Your response should give back each record exactly, word for word.

__Records to use__
>>>>>

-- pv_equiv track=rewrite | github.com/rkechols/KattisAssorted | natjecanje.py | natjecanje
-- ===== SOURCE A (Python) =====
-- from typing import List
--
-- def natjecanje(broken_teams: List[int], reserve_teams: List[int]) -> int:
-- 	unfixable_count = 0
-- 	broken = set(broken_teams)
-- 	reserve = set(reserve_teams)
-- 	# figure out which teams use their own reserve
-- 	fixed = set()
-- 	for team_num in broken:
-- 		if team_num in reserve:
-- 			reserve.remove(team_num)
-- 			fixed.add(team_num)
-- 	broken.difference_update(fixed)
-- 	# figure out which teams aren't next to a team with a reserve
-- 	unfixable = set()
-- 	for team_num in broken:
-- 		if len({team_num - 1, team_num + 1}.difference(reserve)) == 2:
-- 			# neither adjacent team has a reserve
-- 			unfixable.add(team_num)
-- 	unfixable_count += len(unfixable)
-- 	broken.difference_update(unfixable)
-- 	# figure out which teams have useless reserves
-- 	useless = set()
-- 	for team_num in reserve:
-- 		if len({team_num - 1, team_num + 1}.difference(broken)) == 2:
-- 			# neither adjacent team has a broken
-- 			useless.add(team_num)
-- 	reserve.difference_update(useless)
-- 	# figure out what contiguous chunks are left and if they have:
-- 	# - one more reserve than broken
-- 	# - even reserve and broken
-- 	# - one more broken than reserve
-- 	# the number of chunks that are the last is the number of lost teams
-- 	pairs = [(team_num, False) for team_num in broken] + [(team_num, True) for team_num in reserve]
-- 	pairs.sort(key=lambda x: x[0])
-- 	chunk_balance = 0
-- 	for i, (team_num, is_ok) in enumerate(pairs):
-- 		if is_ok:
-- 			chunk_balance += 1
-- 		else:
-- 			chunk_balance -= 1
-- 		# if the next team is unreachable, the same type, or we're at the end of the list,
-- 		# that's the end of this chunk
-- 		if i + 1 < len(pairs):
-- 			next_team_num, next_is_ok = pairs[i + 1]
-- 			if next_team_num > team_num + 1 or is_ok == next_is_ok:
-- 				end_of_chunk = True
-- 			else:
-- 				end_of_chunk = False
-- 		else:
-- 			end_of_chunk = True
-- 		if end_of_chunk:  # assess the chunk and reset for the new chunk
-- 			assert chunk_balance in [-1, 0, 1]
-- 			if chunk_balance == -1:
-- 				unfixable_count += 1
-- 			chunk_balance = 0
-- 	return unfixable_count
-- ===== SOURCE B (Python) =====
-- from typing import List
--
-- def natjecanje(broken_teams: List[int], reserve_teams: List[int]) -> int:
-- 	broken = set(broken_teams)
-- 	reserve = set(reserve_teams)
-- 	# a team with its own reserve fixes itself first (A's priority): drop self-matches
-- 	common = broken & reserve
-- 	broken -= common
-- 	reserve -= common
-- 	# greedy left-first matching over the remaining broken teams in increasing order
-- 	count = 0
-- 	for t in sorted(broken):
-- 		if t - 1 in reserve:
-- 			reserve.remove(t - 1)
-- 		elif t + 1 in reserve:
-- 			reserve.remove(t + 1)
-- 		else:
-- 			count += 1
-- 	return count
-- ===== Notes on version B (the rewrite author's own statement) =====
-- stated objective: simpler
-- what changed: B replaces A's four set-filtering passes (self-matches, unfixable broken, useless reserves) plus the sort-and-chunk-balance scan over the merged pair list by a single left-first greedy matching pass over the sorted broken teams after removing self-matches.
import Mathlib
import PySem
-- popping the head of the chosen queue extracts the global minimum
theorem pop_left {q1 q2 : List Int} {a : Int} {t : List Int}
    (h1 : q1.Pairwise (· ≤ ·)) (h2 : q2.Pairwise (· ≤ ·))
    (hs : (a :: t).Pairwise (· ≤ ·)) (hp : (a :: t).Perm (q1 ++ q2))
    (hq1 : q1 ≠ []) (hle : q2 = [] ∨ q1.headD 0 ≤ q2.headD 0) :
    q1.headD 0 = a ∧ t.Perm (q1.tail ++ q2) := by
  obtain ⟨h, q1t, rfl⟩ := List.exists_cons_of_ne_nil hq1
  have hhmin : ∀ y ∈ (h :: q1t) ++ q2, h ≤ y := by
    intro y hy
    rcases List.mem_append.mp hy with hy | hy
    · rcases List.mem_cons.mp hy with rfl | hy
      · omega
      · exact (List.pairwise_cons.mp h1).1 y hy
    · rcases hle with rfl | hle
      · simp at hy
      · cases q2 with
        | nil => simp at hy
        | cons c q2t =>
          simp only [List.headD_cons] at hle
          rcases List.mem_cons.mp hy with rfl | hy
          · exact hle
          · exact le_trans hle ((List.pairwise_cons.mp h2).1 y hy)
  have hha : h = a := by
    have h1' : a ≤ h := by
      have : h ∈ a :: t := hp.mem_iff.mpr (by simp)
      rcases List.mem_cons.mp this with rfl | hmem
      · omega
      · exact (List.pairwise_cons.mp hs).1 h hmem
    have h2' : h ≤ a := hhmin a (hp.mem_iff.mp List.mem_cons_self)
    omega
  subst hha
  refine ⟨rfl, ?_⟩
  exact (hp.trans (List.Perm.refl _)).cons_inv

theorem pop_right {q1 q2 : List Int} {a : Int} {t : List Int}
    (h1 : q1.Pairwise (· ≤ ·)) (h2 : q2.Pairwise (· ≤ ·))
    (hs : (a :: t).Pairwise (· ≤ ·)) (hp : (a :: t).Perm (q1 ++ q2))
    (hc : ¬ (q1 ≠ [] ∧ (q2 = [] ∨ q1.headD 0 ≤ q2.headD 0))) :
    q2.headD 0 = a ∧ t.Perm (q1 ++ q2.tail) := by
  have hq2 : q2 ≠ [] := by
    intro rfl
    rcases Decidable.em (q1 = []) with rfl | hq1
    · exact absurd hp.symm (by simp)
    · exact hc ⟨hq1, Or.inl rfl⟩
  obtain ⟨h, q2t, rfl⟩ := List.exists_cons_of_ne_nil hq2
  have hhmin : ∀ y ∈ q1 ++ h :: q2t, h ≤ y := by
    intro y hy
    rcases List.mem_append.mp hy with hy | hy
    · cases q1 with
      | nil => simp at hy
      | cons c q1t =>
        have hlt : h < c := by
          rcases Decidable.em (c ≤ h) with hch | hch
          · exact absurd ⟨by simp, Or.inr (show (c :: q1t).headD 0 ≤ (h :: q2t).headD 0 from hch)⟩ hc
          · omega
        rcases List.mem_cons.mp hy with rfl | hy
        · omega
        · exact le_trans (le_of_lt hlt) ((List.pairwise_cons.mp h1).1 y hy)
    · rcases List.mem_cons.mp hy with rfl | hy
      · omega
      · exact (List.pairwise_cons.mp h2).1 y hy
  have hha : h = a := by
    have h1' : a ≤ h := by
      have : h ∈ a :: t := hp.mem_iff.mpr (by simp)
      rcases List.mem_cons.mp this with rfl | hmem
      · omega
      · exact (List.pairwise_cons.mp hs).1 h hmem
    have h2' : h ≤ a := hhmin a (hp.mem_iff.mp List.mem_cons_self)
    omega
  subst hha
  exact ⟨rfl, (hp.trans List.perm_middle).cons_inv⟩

<<<<<

__Written response__
-- pv_equiv track=rewrite | github.com/rkechols/KattisAssorted | natjecanje.py | natjecanje
-- ===== SOURCE A (Python) =====
-- from typing import List
--
-- def natjecanje(broken_teams: List[int], reserve_teams: List[int]) -> int:
-- 	unfixable_count = 0
-- 	broken = set(broken_teams)
-- 	reserve = set(reserve_teams)
-- 	# figure out which teams use their own reserve
-- 	fixed = set()
-- 	for team_num in broken:
-- 		if team_num in reserve:
-- 			reserve.remove(team_num)
-- 			fixed.add(team_num)
-- 	broken.difference_update(fixed)
-- 	# figure out which teams aren't next to a team with a reserve
-- 	unfixable = set()
-- 	for team_num in broken:
-- 		if len({team_num - 1, team_num + 1}.difference(reserve)) == 2:
-- 			# neither adjacent team has a reserve
-- 			unfixable.add(team_num)
-- 	unfixable_count += len(unfixable)
-- 	broken.difference_update(unfixable)
-- 	# figure out which teams have useless reserves
-- 	useless = set()
-- 	for team_num in reserve:
-- 		if len({team_num - 1, team_num + 1}.difference(broken)) == 2:
-- 			# neither adjacent team has a broken
-- 			useless.add(team_num)
-- 	reserve.difference_update(useless)
-- 	# figure out what contiguous chunks are left and if they have:
-- 	# - one more reserve than broken
-- 	# - even reserve and broken
-- 	# - one more broken than reserve
-- 	# the number of chunks that are the last is the number of lost teams
-- 	pairs = [(team_num, False) for team_num in broken] + [(team_num, True) for team_num in reserve]
-- 	pairs.sort(key=lambda x: x[0])
-- 	chunk_balance = 0
-- 	for i, (team_num, is_ok) in enumerate(pairs):
-- 		if is_ok:
-- 			chunk_balance += 1
-- 		else:
-- 			chunk_balance -= 1
-- 		# if the next team is unreachable, the same type, or we're at the end of the list,
-- 		# that's the end of this chunk
-- 		if i + 1 < len(pairs):
-- 			next_team_num, next_is_ok = pairs[i + 1]
-- 			if next_team_num > team_num + 1 or is_ok == next_is_ok:
-- 				end_of_chunk = True
-- 			else:
-- 				end_of_chunk = False
-- 		else:
-- 			end_of_chunk = True
-- 		if end_of_chunk:  # assess the chunk and reset for the new chunk
-- 			assert chunk_balance in [-1, 0, 1]
-- 			if chunk_balance == -1:
-- 				unfixable_count += 1
-- 			chunk_balance = 0
-- 	return unfixable_count
-- ===== SOURCE B (Python) =====
-- from typing import List
--
-- def natjecanje(broken_teams: List[int], reserve_teams: List[int]) -> int:
-- 	broken = set(broken_teams)
-- 	reserve = set(reserve_teams)
-- 	# a team with its own reserve fixes itself first (A's priority): drop self-matches
-- 	common = broken & reserve
-- 	broken -= common
-- 	reserve -= common
-- 	# greedy left-first matching over the remaining broken teams in increasing order
-- 	count = 0
-- 	for t in sorted(broken):
-- 		if t - 1 in reserve:
-- 			reserve.remove(t - 1)
-- 		elif t + 1 in reserve:
-- 			reserve.remove(t + 1)
-- 		else:
-- 			count += 1
-- 	return count
-- ===== Notes on version B (the rewrite author's own statement) =====
-- stated objective: simpler
-- what changed: B replaces A's four set-filtering passes (self-matches, unfixable broken, useless reserves) plus the sort-and-chunk-balance scan over the merged pair list by a single left-first greedy matching pass over the sorted broken teams after removing self-matches.
import Mathlib
import PySem
-- popping the head of the chosen queue extracts the global minimum
theorem pop_left {q1 q2 : List Int} {a : Int} {t : List Int}
    (h1 : q1.Pairwise (· ≤ ·)) (h2 : q2.Pairwise (· ≤ ·))
    (hs : (a :: t).Pairwise (· ≤ ·)) (hp : (a :: t).Perm (q1 ++ q2))
    (hq1 : q1 ≠ []) (hle : q2 = [] ∨ q1.headD 0 ≤ q2.headD 0) :
    q1.headD 0 = a ∧ t.Perm (q1.tail ++ q2) := by
  obtain ⟨h, q1t, rfl⟩ := List.exists_cons_of_ne_nil hq1
  have hhmin : ∀ y ∈ (h :: q1t) ++ q2, h ≤ y := by
    intro y hy
    rcases List.mem_append.mp hy with hy | hy
    · rcases List.mem_cons.mp hy with rfl | hy
      · omega
      · exact (List.pairwise_cons.mp h1).1 y hy
    · rcases hle with rfl | hle
      · simp at hy
      · cases q2 with
        | nil => simp at hy
        | cons c q2t =>
          simp only [List.headD_cons] at hle
          rcases List.mem_cons.mp hy with rfl | hy
          · exact hle
          · exact le_trans hle ((List.pairwise_cons.mp h2).1 y hy)
  have hha : h = a := by
    have h1' : a ≤ h := by
      have : h ∈ a :: t := hp.mem_iff.mpr (by simp)
      rcases List.mem_cons.mp this with rfl | hmem
      · omega
      · exact (List.pairwise_cons.mp hs).1 h hmem
    have h2' : h ≤ a := hhmin a (hp.mem_iff.mp List.mem_cons_self)
    omega
  subst hha
  refine ⟨rfl, ?_⟩
  exact (hp.trans (List.Perm.refl _)).cons_inv

theorem pop_right {q1 q2 : List Int} {a : Int} {t : List Int}
    (h1 : q1.Pairwise (· ≤ ·)) (h2 : q2.Pairwise (· ≤ ·))
    (hs : (a :: t).Pairwise (· ≤ ·)) (hp : (a :: t).Perm (q1 ++ q2))
    (hc : ¬ (q1 ≠ [] ∧ (q2 = [] ∨ q1.headD 0 ≤ q2.headD 0))) :
    q2.headD 0 = a ∧ t.Perm (q1 ++ q2.tail) := by
  have hq2 : q2 ≠ [] := by
    intro rfl
    rcases Decidable.em (q1 = []) with rfl | hq1
    · exact absurd hp.symm (by simp)
    · exact hc ⟨hq1, Or.inl rfl⟩
  obtain ⟨h, q2t, rfl⟩ := List.exists_cons_of_ne_nil hq2
  have hhmin : ∀ y ∈ q1 ++ h :: q2t, h ≤ y := by
    intro y hy
    rcases List.mem_append.mp hy with hy | hy
    · cases q1 with
      | nil => simp at hy
      | cons c q1t =>
        have hlt : h < c := by
          rcases Decidable.em (c ≤ h) with hch | hch
          · exact absurd ⟨by simp, Or.inr (show (c :: q1t).headD 0 ≤ (h :: q2t).headD 0 from hch)⟩ hc
          · omega
        rcases List.mem_cons.mp hy with rfl | hy
        · omega
        · exact le_trans (le_of_lt hlt) ((List.pairwise_cons.mp h1).1 y hy)
    · rcases List.mem_cons.mp hy with rfl | hy
      · omega
      · exact (List.pairwise_cons.mp h2).1 y hy
  have hha : h = a := by
    have h1' : a ≤ h := by
      have : h ∈ a :: t := hp.mem_iff.mpr (by simp)
      rcases List.mem_cons.mp this with rfl | hmem
      · omega
      · exact (List.pairwise_cons.mp hs).1 h hmem
    have h2' : h ≤ a := hhmin a (hp.mem_iff.mp List.mem_cons_self)
    omega
  subst hha
  exact ⟨rfl, (hp.trans List.perm_middle).cons_inv⟩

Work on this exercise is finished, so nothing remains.